A day before what turned out to be
Anna Hazare's flop show in Mumbai, his colleagues were full of
hype and hubris during a television debate.
It wasn't only that they claimed overwhelming popular support for
their cause - 80 percent of the surveys confirmed this, according
to them - they argued from this figure that since 80 percent of
the people were with them, the elected representatives in the
legislatures were not genuine representatives at all in view of
their opposition to Team Anna's version of the Lokpal bill.
As such, Prashant Bhushan, a member of the team known for his
sympathies for Maoists and Kashmiri separatists, wanted the
present parliamentary system to be scrapped in favour of a
"participatory" democracy where the vox populi will have greater
resonance.
It is doubtful whether Bhushan, and Justice Santosh Hegde, who was
also present, will reiterate their demand for changing the system
now that all the hot air has seeped out of their balloon. But it
is noteworthy how a temporary exhibition of mobocracy can fuel
irrational sentiments.
Nor is this the first time that the country has been held hostage
to such simulated feelings. Two decades ago, mobs were similarly
mobilised by the saffron brotherhood to bring down a mosque and
target other sacred sites of the minorities to boost Hindu pride.

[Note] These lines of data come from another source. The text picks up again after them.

-- pv_equiv track=rewrite | github.com/ElchaabiMohamed/InferCode_SVM | NC-5690-python-files/program_1695.py | doubleChiffre
-- ===== SOURCE A (Python) =====
-- def doubleChiffre(nombre):
--   nombre = str(nombre)
--   res = False
--   i = 0
--   while res == False and i < len(nombre)-1:
--     if nombre[i] == nombre[i+1]:
--       res = True
--     i+=1
--
--   return res
-- ===== SOURCE B (Python) =====
-- from itertools import groupby
--
-- def doubleChiffre(nombre):
--     return any(sum(1 for _ in g) > 1 for _, g in groupby(str(nombre)))
-- ===== Notes on version B (the rewrite author's own statement) =====
-- stated objective: idiomatic
-- what changed: Replaces the index-based while loop with early-exit flag by a run-length grouping of str(nombre) via itertools.groupby, returning whether any run is longer than one.
import Mathlib
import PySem

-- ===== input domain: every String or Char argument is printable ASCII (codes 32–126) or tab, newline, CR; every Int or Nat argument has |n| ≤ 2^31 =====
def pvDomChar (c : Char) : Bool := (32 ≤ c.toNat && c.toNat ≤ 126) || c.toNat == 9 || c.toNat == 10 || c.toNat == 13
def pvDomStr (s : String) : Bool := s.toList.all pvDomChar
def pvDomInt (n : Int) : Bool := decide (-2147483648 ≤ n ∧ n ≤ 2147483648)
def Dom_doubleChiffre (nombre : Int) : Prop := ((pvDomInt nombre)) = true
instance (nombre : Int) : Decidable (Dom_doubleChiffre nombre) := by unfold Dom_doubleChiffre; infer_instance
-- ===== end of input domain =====

-- B replaces A's index-based while loop (early-exit flag) by run-length grouping of str(nombre)
-- and a check for a run longer than one (objective: idiomatic).

-- ===== PORT A =====
-- while res == False and i < len(s)-1: if s[i] == s[i+1]: res = True; i += 1
def doubleChiffreLoop (s : List Char) (res : Bool) (i : Nat) : Bool :=
  if h : res = false ∧ i < s.length - 1 then
    doubleChiffreLoop s (if s.getD i ' ' = s.getD (i+1) ' ' then true else res) (i+1)
  else res
termination_by s.length - 1 - i
decreasing_by omega

def doubleChiffre (nombre : Int) : Bool :=
  doubleChiffreLoop (PySem.Int.toStr nombre).toList false 0

-- ===== PORT B =====
-- itertools.groupby: maximal runs of equal adjacent chars, as (char, run-length) pairs
def bRuns : List Char → List (Char × Nat)
  | [] => []
  | c :: cs =>
    match bRuns cs with
    | (d, k) :: t => if c = d then (d, k+1) :: t else (c, 1) :: (d, k) :: t
    | [] => [(c, 1)]

def doubleChiffre_alt (nombre : Int) : Bool :=
  (bRuns (PySem.Int.toStr nombre).toList).any (fun g => 1 < g.2)

-- ===== PRECONDITION & SPEC =====
def Spec_doubleChiffre (nombre : Int) (out : Bool) : Prop := out = doubleChiffre_alt nombre
instance (nombre : Int) (out : Bool) : Decidable (Spec_doubleChiffre nombre out) := by unfold Spec_doubleChiffre; infer_instance

-- ===== CLAIM (what is proved, stated in full; the proofs are below) =====
def Claim_equal_doubleChiffre : Prop := ∀ (nombre : Int), Dom_doubleChiffre nombre → Spec_doubleChiffre nombre (doubleChiffre nombre)

-- ===== LEMMAS AND PROOFS =====

-- reference predicate: the list has two equal adjacent elements
def hasAdj : List Char → Bool
  | a :: b :: t => a = b || hasAdj (b :: t)
  | _ => false

theorem doubleChiffreLoop_true (s : List Char) (i : Nat) :
    doubleChiffreLoop s true i = true := by
  unfold doubleChiffreLoop; simp

theorem doubleChiffreLoop_eq_hasAdj (s : List Char) (i : Nat) :
    doubleChiffreLoop s false i = hasAdj (s.drop i) := by
  unfold doubleChiffreLoop
  by_cases h : i < s.length - 1
  · rw [dif_pos (show (false = false ∧ i < s.length - 1) from ⟨rfl, h⟩)]
    have hi : i < s.length := by omega
    have hi1 : i + 1 < s.length := by omega
    have hd : s.drop i = s[i] :: s.drop (i+1) := List.drop_eq_getElem_cons hi
    have hd1 : s.drop (i+1) = s[i+1] :: s.drop (i+2) := List.drop_eq_getElem_cons hi1
    have g0 : s.getD i ' ' = s[i] := List.getD_eq_getElem s ' ' hi
    have g1 : s.getD (i+1) ' ' = s[i+1] := List.getD_eq_getElem s ' ' hi1
    rw [hd, hd1, g0, g1]
    by_cases he : s[i] = s[i+1]
    · simp [he, doubleChiffreLoop_true, hasAdj]
    · simp only [he, if_false]
      rw [doubleChiffreLoop_eq_hasAdj s (i+1), hd1]
      simp [hasAdj, he]
  · have : s.length - 1 ≤ i := by omega
    have hdrop : hasAdj (s.drop i) = false := by
      rcases Nat.lt_or_ge i s.length with hlt | hge
      · have : s.length = i + 1 := by omega
        have : (s.drop i).length = 1 := by simp [this]
        match hm : s.drop i, this with
        | [a], _ => simp [hasAdj]
      · simp [List.drop_eq_nil_of_le hge, hasAdj]
    simp [h, hdrop]
termination_by s.length - 1 - i
decreasing_by omega

theorem bRuns_cons_cons (c d : Char) (t : List Char) :
    bRuns (c :: d :: t) = (match bRuns (d :: t) with
      | (e, k) :: r => if c = e then (e, k+1) :: r else (c, 1) :: (e, k) :: r
      | [] => [(c, 1)]) := rfl

theorem bRuns_cons (c : Char) (cs : List Char) :
    ∃ k t, bRuns (c :: cs) = (c, k) :: t ∧ 1 ≤ k := by
  induction cs generalizing c with
  | nil => exact ⟨1, [], rfl, le_refl 1⟩
  | cons d t ih =>
    obtain ⟨k, r, hr, hk⟩ := ih d
    by_cases h : c = d
    · refine ⟨k + 1, r, ?_, by omega⟩
      rw [bRuns_cons_cons, hr]; simp [h]
    · refine ⟨1, (d, k) :: r, ?_, le_refl 1⟩
      rw [bRuns_cons_cons, hr]; simp [h]

theorem bRuns_any_eq_hasAdj (l : List Char) :
    (bRuns l).any (fun g => 1 < g.2) = hasAdj l := by
  induction l with
  | nil => simp [bRuns, hasAdj]
  | cons a l ih =>
    cases l with
    | nil => simp [bRuns, hasAdj]
    | cons b t =>
      obtain ⟨k, r, hr, hk⟩ := bRuns_cons b t
      rw [bRuns_cons_cons, hr]
      rw [hr] at ih
      by_cases h : a = b
      · have h1 : (1 : Nat) < k + 1 := by omega
        simp [h, hasAdj, h1]
      · simp only [List.any_cons] at ih
        simp [h, hasAdj, ih]

-- ===== VERDICT (by name: the statement is the Claim_ definition above) =====
theorem doubleChiffre_spec : Claim_equal_doubleChiffre := by
  intro n _
  show doubleChiffre n = doubleChiffre_alt n
  unfold doubleChiffre doubleChiffre_alt
  rw [doubleChiffreLoop_eq_hasAdj, List.drop_zero, bRuns_any_eq_hasAdj]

The slogan then was 'garv se kaho hum Hindu hain' (say with pride
I am a Hindu), just as the (rapidly fading) chant now is 'main
Anna hun' (I am Anna).
But it may not be fair to blame the politicians and civil
activists-cum-politicians alone for overblown campaigns. The
media, too, similarly misread whipped-up emotions as real ones,
especially those television channels that are forever at war with
rivals.
However, even some in the print media, who usually have greater
time to mull over what they write, saw Tahrir Square in the Jantar
Mantar gatherings last summer. Yet, they must have found out over
the last few days how absurd was their comparison if they saw the
intensely argumentative Indian in parliament on one-half of their
television screens while other half showed the near-empty meeting
ground of Anna and his men in Mumbai. That split-screen
presentation was proof enough why India was not Egypt.

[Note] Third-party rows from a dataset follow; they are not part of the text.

-- pv_equiv track=rewrite | github.com/ADITYATALEKAR/guardian-platform | infrastructure/posture/finding_engine.py | _split_signals
-- ===== SOURCE A (Python) =====
-- from typing import Any, Dict, Iterable, List, Optional, Tuple
--
-- def _split_signals(
--
--     posture_signals: Iterable[Dict[str, Any]],
-- ) -> Tuple[Optional[Dict[str, Any]], Optional[Dict[str, Any]]]:
--     waf_signal: Optional[Dict[str, Any]] = None
--     tls_signal: Optional[Dict[str, Any]] = None
--     for signal in posture_signals or []:
--         if not isinstance(signal, dict):
--             continue
--         if "waf_vendor" in signal and "classification_confidence" in signal:
--             waf_signal = signal
--         if "negotiated_tls_version" in signal and "quantum_ready" in signal:
--             tls_signal = signal
--     return waf_signal, tls_signal
-- ===== SOURCE B (Python) =====
-- from typing import Any, Dict, Iterable, List, Optional, Tuple
--
-- def _is_waf(entry):
--     return isinstance(entry, dict) and "waf_vendor" in entry and "classification_confidence" in entry
--
-- def _is_tls(entry):
--     return isinstance(entry, dict) and "negotiated_tls_version" in entry and "quantum_ready" in entry
--
-- def _split_signals(
--     posture_signals: Iterable[Dict[str, Any]],
-- ) -> Tuple[Optional[Dict[str, Any]], Optional[Dict[str, Any]]]:
--     items = list(posture_signals or [])
--     waf: Optional[Dict[str, Any]] = None
--     tls: Optional[Dict[str, Any]] = None
--     for entry in reversed(items):
--         if waf is None and _is_waf(entry):
--             waf = entry
--         if tls is None and _is_tls(entry):
--             tls = entry
--         if waf is not None and tls is not None:
--             break
--     return waf, tls
-- ===== Notes on version B (the rewrite author's own statement) =====
-- stated objective: alternative
-- what changed: B scans the materialized list in reverse, keeps the FIRST reverse match for each predicate and breaks as soon as both are found, instead of A's forward pass that overwrites both slots on every hit.
import Mathlib
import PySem

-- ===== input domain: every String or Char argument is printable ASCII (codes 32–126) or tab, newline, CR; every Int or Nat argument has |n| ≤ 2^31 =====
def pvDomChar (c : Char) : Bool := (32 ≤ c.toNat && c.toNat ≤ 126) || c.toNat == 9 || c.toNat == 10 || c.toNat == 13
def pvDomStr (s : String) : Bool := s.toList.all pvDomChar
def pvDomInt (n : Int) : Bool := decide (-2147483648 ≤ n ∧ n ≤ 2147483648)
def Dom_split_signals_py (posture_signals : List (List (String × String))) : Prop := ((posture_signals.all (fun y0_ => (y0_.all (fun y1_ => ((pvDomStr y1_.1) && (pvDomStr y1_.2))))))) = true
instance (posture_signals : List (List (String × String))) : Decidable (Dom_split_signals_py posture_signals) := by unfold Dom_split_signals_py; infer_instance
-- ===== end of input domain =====

-- B: reverse scan taking the first match per predicate with early exit, instead of A's
-- forward overwrite-on-every-hit pass; same return value, different decomposition.

-- "k in signal" on a dict: key membership in the association list
def pvHasKey (signal : List (String × String)) (k : String) : Bool :=
  signal.any (fun p => p.1 == k)

def pvIsWaf (signal : List (String × String)) : Bool :=
  pvHasKey signal "waf_vendor" && pvHasKey signal "classification_confidence"

def pvIsTls (signal : List (String × String)) : Bool :=
  pvHasKey signal "negotiated_tls_version" && pvHasKey signal "quantum_ready"

-- ===== PORT A =====
-- forward loop; each matching signal overwrites the corresponding slot
def split_signals_py (posture_signals : List (List (String × String))) : (Option (List (String × String))) × (Option (List (String × String))) :=
  posture_signals.foldl
    (fun (st : Option (List (String × String)) × Option (List (String × String))) signal =>
      (if pvIsWaf signal then some signal else st.1,
       if pvIsTls signal then some signal else st.2))
    (none, none)

-- ===== PORT B =====
-- reverse loop with early break once both slots are filled
def pvRevScan : List (List (String × String)) → Option (List (String × String)) → Option (List (String × String)) → (Option (List (String × String))) × (Option (List (String × String)))
  | [], w, t => (w, t)
  | signal :: rest, w, t =>
    let w' := if w.isNone && pvIsWaf signal then some signal else w
    let t' := if t.isNone && pvIsTls signal then some signal else t
    if w'.isSome && t'.isSome then (w', t') else pvRevScan rest w' t'

def split_signals_py_alt (posture_signals : List (List (String × String))) : (Option (List (String × String))) × (Option (List (String × String))) :=
  pvRevScan posture_signals.reverse none none

-- ===== PRECONDITION & SPEC =====
def Spec_split_signals_py (posture_signals : List (List (String × String))) (out : (Option (List (String × String))) × (Option (List (String × String)))) : Prop := out = split_signals_py_alt posture_signals
instance (posture_signals : List (List (String × String))) (out : (Option (List (String × String))) × (Option (List (String × String)))) : Decidable (Spec_split_signals_py posture_signals out) := by unfold Spec_split_signals_py; infer_instance

-- ===== CLAIM (what is proved, stated in full; the proofs are below) =====
def Claim_equal_split_signals_py : Prop := ∀ (posture_signals : List (List (String × String))), Dom_split_signals_py posture_signals → Spec_split_signals_py posture_signals (split_signals_py posture_signals)

-- ===== LEMMAS AND PROOFS =====

-- ===== VERDICT (by name: the statement is the Claim_ definition above) =====
theorem pvRevScan_eq (l : List (List (String × String))) (w t : Option (List (String × String))) :
    pvRevScan l w t = (w.or (l.find? pvIsWaf), t.or (l.find? pvIsTls)) := by
  induction l generalizing w t with
  | nil => simp [pvRevScan]
  | cons x xs ih =>
    simp only [pvRevScan, List.find?]
    cases w <;> cases t <;>
      by_cases hw : pvIsWaf x <;> by_cases ht : pvIsTls x <;>
        simp [hw, ht, ih, Option.or]

theorem pvFoldl_eq (l : List (List (String × String))) (w t : Option (List (String × String))) :
    l.foldl
      (fun (st : Option (List (String × String)) × Option (List (String × String))) signal =>
        (if pvIsWaf signal then some signal else st.1,
         if pvIsTls signal then some signal else st.2)) (w, t)
    = ((l.reverse.find? pvIsWaf).or w, (l.reverse.find? pvIsTls).or t) := by
  induction l generalizing w t with
  | nil => simp
  | cons x xs ih =>
    simp only [List.foldl_cons, ih, List.reverse_cons, List.find?_append]
    by_cases hw : pvIsWaf x <;> by_cases ht : pvIsTls x <;>
      cases hxs : xs.reverse.find? pvIsWaf <;> cases hxs2 : xs.reverse.find? pvIsTls <;>
        simp [hw, ht, Option.or, List.find?]

theorem split_signals_py_spec : Claim_equal_split_signals_py := by
  intro xs _
  unfold Spec_split_signals_py split_signals_py split_signals_py_alt
  rw [pvFoldl_eq, pvRevScan_eq]
  cases xs.reverse.find? pvIsWaf <;> cases xs.reverse.find? pvIsTls <;> simp [Option.or]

If hauteur was the hallmark of Anna and immaturity of a section of
the media, deviousness and cussedness were those of the ruling
side and the opposition, respectively. The Congress may, or may
not, have anticipated the fizzling out of Anna's movement despite
the strong support for his cause if not his methods. But it was
evident that the party was not serious about a powerful Lokpal
right from the time when it first introduced a "toothless" bill to
the present when it tweaked the original version only marginally
to present a draft where political control over the ombudsman
remained a primary feature.
The party has also been aware all along that, like itself, none of
its allies, whether Lalu Prasad or Mulayam Singh Yadav or Mayawati,
is in favour of a powerful Lokpal who can nip the financial
shenanigans of politicians in the bud. And, for all its posturing,
it is difficult to believe that the Bharatiya Janata Party (BJP),
the party of B.S. Yeddyurappa, is dead against sleaze considering
how the former Karnataka chief minister had to be dragged kicking
and screaming from his post after being charged with corruption.

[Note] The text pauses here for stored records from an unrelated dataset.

-- pv_equiv track=rewrite | github.com/LING-LITONG/Gobang | main.py | find_pos2
-- ===== SOURCE A (Python) =====
-- def find_pos2(x,y):
--     #找到显示的可以落子的位置
--     for i in range(10,570,40):
--         for j in range(10,570,40):
--             L1=i-22
--             L2=i+22
--             R1=j-22
--             R2=j+22
--             if x>=L1 and x<=L2 and y>=R1 and y<=R2:
--                 return i,j
--     return x,y
-- ===== SOURCE B (Python) =====
-- def find_pos2(x, y):
--     # snap v to the first grid center c = 10+40k (0<=k<=13) whose window [c-22,c+22] contains v
--     def snap(v):
--         k = -((32 - v) // 40)   # ceil((v-32)/40): smallest k with 10+40k >= v-22
--         if k < 0:
--             k = 0
--         c = 10 + 40 * k
--         if k <= 13 and c - 22 <= v <= c + 22:
--             return c
--         return None
--     i = snap(x)
--     j = snap(y)
--     if i is not None and j is not None:
--         return i, j
--     return x, y
-- ===== Notes on version B (the rewrite author's own statement) =====
-- stated objective: faster
-- what changed: Replaced the nested 14x14 scan over all grid intersections with direct arithmetic: a ceiling division computes for each coordinate the smallest grid center whose window contains it.
import Mathlib
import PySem

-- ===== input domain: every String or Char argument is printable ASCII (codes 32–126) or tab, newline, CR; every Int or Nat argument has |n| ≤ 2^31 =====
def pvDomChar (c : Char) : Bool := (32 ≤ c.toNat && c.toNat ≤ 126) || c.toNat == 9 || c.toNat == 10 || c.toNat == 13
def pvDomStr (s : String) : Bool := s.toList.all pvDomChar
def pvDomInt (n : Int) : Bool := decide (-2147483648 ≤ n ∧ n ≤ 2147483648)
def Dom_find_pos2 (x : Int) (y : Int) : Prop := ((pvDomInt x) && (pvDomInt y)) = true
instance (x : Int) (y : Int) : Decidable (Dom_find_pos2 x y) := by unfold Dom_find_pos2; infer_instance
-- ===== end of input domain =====

-- B replaces A's nested scan over all 14×14 grid intersections with one ceiling division per coordinate (objective: faster).

-- ===== PORT A =====
-- inner loop: for j in js, return (i,j) at the first j passing the window test (exact port of A's if)
def findPos2LoopJ (x : Int) (y : Int) (i : Int) : List Int → Option (Int × Int)
  | [] => none
  | j :: js =>
    if x ≥ i - 22 ∧ x ≤ i + 22 ∧ y ≥ j - 22 ∧ y ≤ j + 22 then some (i, j)
    else findPos2LoopJ x y i js

-- outer loop: for i in is, run the inner loop over the full j range
def findPos2LoopI (x : Int) (y : Int) : List Int → Option (Int × Int)
  | [] => none
  | i :: is =>
    match findPos2LoopJ x y i (PySem.List.pyRange 10 570 40) with
    | some p => some p
    | none => findPos2LoopI x y is

def find_pos2 (x : Int) (y : Int) : Int × Int :=
  match findPos2LoopI x y (PySem.List.pyRange 10 570 40) with
  | some p => p
  | none => (x, y)

-- ===== PORT B =====
def findPos2Snap (v : Int) : Option Int :=
  let k0 := -(PySem.Int.floordiv (32 - v) 40)   -- ceil((v-32)/40), as in Source B's -((32 - v) // 40)
  let k := if k0 < 0 then 0 else k0
  let c := 10 + 40 * k
  if k ≤ 13 ∧ c - 22 ≤ v ∧ v ≤ c + 22 then some c else none

def find_pos2_alt (x : Int) (y : Int) : Int × Int :=
  match findPos2Snap x, findPos2Snap y with
  | some i, some j => (i, j)
  | _, _ => (x, y)

-- ===== PRECONDITION & SPEC =====
def Spec_find_pos2 (x : Int) (y : Int) (out : Int × Int) : Prop := out = find_pos2_alt x y
instance (x : Int) (y : Int) (out : Int × Int) : Decidable (Spec_find_pos2 x y out) := by unfold Spec_find_pos2; infer_instance

-- ===== CLAIM (what is proved, stated in full; the proofs are below) =====
def Claim_equal_find_pos2 : Prop := ∀ (x : Int) (y : Int), Dom_find_pos2 x y → Spec_find_pos2 x y (find_pos2 x y)

-- ===== LEMMAS AND PROOFS =====

-- first center c in cs whose window [c-22, c+22] contains v
def findPos2First (v : Int) : List Int → Option Int
  | [] => none
  | c :: cs => if v ≥ c - 22 ∧ v ≤ c + 22 then some c else findPos2First v cs

theorem findPos2LoopJ_eq (x y i : Int) (js : List Int) :
    findPos2LoopJ x y i js =
      if x ≥ i - 22 ∧ x ≤ i + 22 then (findPos2First y js).map (fun j => (i, j)) else none := by
  induction js with
  | nil =>
    rw [findPos2LoopJ, findPos2First]
    split <;> rfl
  | cons j js ih =>
    rw [findPos2LoopJ, findPos2First, ih]
    by_cases hx : x ≥ i - 22 ∧ x ≤ i + 22
    · by_cases hy : y ≥ j - 22 ∧ y ≤ j + 22
      · rw [if_pos ⟨hx.1, hx.2, hy.1, hy.2⟩, if_pos hx, if_pos hy]; rfl
      · rw [if_neg (fun h => hy ⟨h.2.2.1, h.2.2.2⟩), if_pos hx, if_pos hx, if_neg hy]
    · rw [if_neg (fun h => hx ⟨h.1, h.2.1⟩), if_neg hx, if_neg hx]

theorem findPos2LoopI_eq (x y : Int) (is : List Int) :
    findPos2LoopI x y is =
      match findPos2First x is, findPos2First y (PySem.List.pyRange 10 570 40) with
      | some i, some j => some (i, j)
      | _, _ => none := by
  induction is with
  | nil => rw [findPos2LoopI, findPos2First]
  | cons i is ih =>
    rw [findPos2LoopI, findPos2LoopJ_eq, findPos2First, ih]
    by_cases hx : x ≥ i - 22 ∧ x ≤ i + 22
    · rw [if_pos hx, if_pos hx]
      cases findPos2First y (PySem.List.pyRange 10 570 40) with
      | none => cases findPos2First x is <;> rfl
      | some j => rfl
    · rw [if_neg hx, if_neg hx]

theorem findPos2FirstNone (v : Int) (cs : List Int) (h : ∀ c ∈ cs, ¬(v ≥ c - 22 ∧ v ≤ c + 22)) :
    findPos2First v cs = none := by
  induction cs with
  | nil => rfl
  | cons c cs ih =>
    rw [findPos2First, if_neg (h c (by simp))]
    exact ih fun c' hc' => h c' (by simp [hc'])

theorem pyRange_grid : PySem.List.pyRange 10 570 40 =
    [10, 50, 90, 130, 170, 210, 250, 290, 330, 370, 410, 450, 490, 530] := by decide

set_option maxHeartbeats 4000000 in
theorem findPos2First_eq_snap (v : Int) :
    findPos2First v (PySem.List.pyRange 10 570 40) = findPos2Snap v := by
  rw [pyRange_grid]
  have hfd : PySem.Int.floordiv (32 - v) 40 = (32 - v) / 40 :=
    PySem.Int.floordiv_eq_ediv_of_pos (by omega)
  rcases Int.lt_or_le v (-12) with hv | hv
  · rw [findPos2FirstNone v _ (by intro c hc; fin_cases hc <;> omega)]
    have hk : -((32 - v) / 40) < 0 := by omega
    simp only [findPos2Snap, hfd, if_pos hk]
    rw [if_neg (by omega)]
  rcases Int.lt_or_le (552 : Int) v with hv2 | hv2
  · rw [findPos2FirstNone v _ (by intro c hc; fin_cases hc <;> omega)]
    have hk : ¬(-((32 - v) / 40) < 0) := by omega
    simp only [findPos2Snap, hfd, if_neg hk]
    rw [if_neg (by omega)]
  · interval_cases v <;> decide

-- ===== VERDICT (by name: the statement is the Claim_ definition above) =====
theorem find_pos2_spec : Claim_equal_find_pos2 := by
  intro x y _
  unfold Spec_find_pos2 find_pos2 find_pos2_alt
  rw [findPos2LoopI_eq, findPos2First_eq_snap, findPos2First_eq_snap]
  cases findPos2Snap x <;> cases findPos2Snap y <;> rfl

Since the Lokpal bill can now only be taken up in the budget
session, the intervening period will see the protagonists continue
their skirmishes from where they left off in parliament. But the
BJP's difficulty is that it will have to fight alone since it can
no longer piggy-back Anna's team, as it was doing till now. And
its explanation that it did not bring the Lokpal bill during its
six-year tenure (1998-2004) because none of its ministers was
accused of misappropriating Rs 176,000 crore might not be totally
convincing.
It may be too pessimistic to say that the bill has again reached
the state of limbo where it has been languishing since 1968, but
the possibility cannot be ruled out. Since the political class
will block it on one pretext or another - for being either weak or
damaging for the federal structure - an easy passage is
problematic, not least because the United Progressive Alliance (UPA)
does not have a majority of its own - something which it may not
regret because it does not seem too eager to enact the bill any
way.
It was the moral pressure exerted by Anna which forced the
government to act. But, then, Anna shot himself in the foot by
ratcheting up his agenda to unrealistic levels by claiming to be
superior to all - Anna is India, India is Anna, as one of his
acolytes said. As is known, pride goeth before a fall.